### What is required
Copy each line of the data below with the word "getD".

### Recorded data
-- every value of a Counter is a positive count
theorem pvValuesPos (xs : List Int) (v : Int) (hv : v ∈ (PySem.Dict.counter xs).values) :
    0 < v := by
  have : (PySem.Dict.counter xs).values
      = (PySem.Set.ofList xs).map (fun c => ((List.count c xs : Int))) := by
    simp only [PySem.Dict.values, PySem.Dict.items_counter, List.map_map]
    rfl
  rw [this] at hv
  obtain ⟨c, hc, rfl⟩ := List.mem_map.mp hv
  have : c ∈ xs := (PySem.Set.mem_ofList xs c).mp hc
  exact_mod_cast List.count_pos_iff.mpr this

-- count of any value in the flattened bucket walk (keys Nodup)
theorem pvCount_pvFlat (b : PySem.Dict Int Int) (ks : List Int) (hnd : ks.Nodup) (a : Int) :
    List.count a (pvFlat b ks) = if a ∈ ks then (b.getD a 0).toNat else 0 := by
  induction ks with
  | nil => simp [pvFlat]
  | cons f ks ih =>
    have hnd' : ks.Nodup := hnd.of_cons
    have hflat : pvFlat b (f :: ks)
        = List.replicate (b.getD f 0).toNat f ++ pvFlat b ks := by simp [pvFlat]
    rw [hflat, List.count_append, List.count_replicate, ih hnd']
    by_cases haf : a = f
    · subst haf
      have : a ∉ ks := (List.nodup_cons.mp hnd).1
      simp [this]
    · simp [haf, Ne.symm haf, beq_iff_eq]

-- pvFlat over the sorted distinct frequencies is a permutation of the counts list
theorem pvFlat_perm (vs : List Int)
    (b : PySem.Dict Int Int) (hb : ∀ a, b.getD a 0 = (List.count a vs : Int))
    (ks : List Int) (hnd : ks.Nodup) (hks : ∀ a, a ∈ ks ↔ a ∈ vs) :
    (pvFlat b ks).Perm vs := by
  rw [List.perm_iff_count]
  intro a
  rw [pvCount_pvFlat b ks hnd a]
  by_cases ha : a ∈ ks
  · rw [if_pos ha, hb a, Int.toNat_natCast]
  · rw [if_neg ha, Eq.comm, List.count_eq_zero]
    exact fun h => ha ((hks a).mpr h)

-- pvFlat over a descending key list is descending
theorem pvFlat_pairwise (b : PySem.Dict Int Int) (ks : List Int)
    (h : ks.Pairwise (fun x y => y ≤ x)) :
    (pvFlat b ks).Pairwise (fun x y => y ≤ x) := by
  rw [pvFlat, List.pairwise_flatten]
  refine ⟨?_, ?_⟩
  · intro l hl
    obtain ⟨f, _, rfl⟩ := List.mem_map.mp hl
    exact List.pairwise_replicate.mpr (Or.inr le_rfl)
  · rw [List.pairwise_map]
    refine h.imp_of_mem ?_
    intro x y _ _ hxy u hu w hw
    rw [List.eq_of_mem_replicate hu, List.eq_of_mem_replicate hw]
    exact hxy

### Written solution
    List.count a (pvFlat b ks) = if a ∈ ks then (b.getD a 0).toNat else 0 := by
        = List.replicate (b.getD f 0).toNat f ++ pvFlat b ks := by simp [pvFlat]
    (b : PySem.Dict Int Int) (hb : ∀ a, b.getD a 0 = (List.count a vs : Int))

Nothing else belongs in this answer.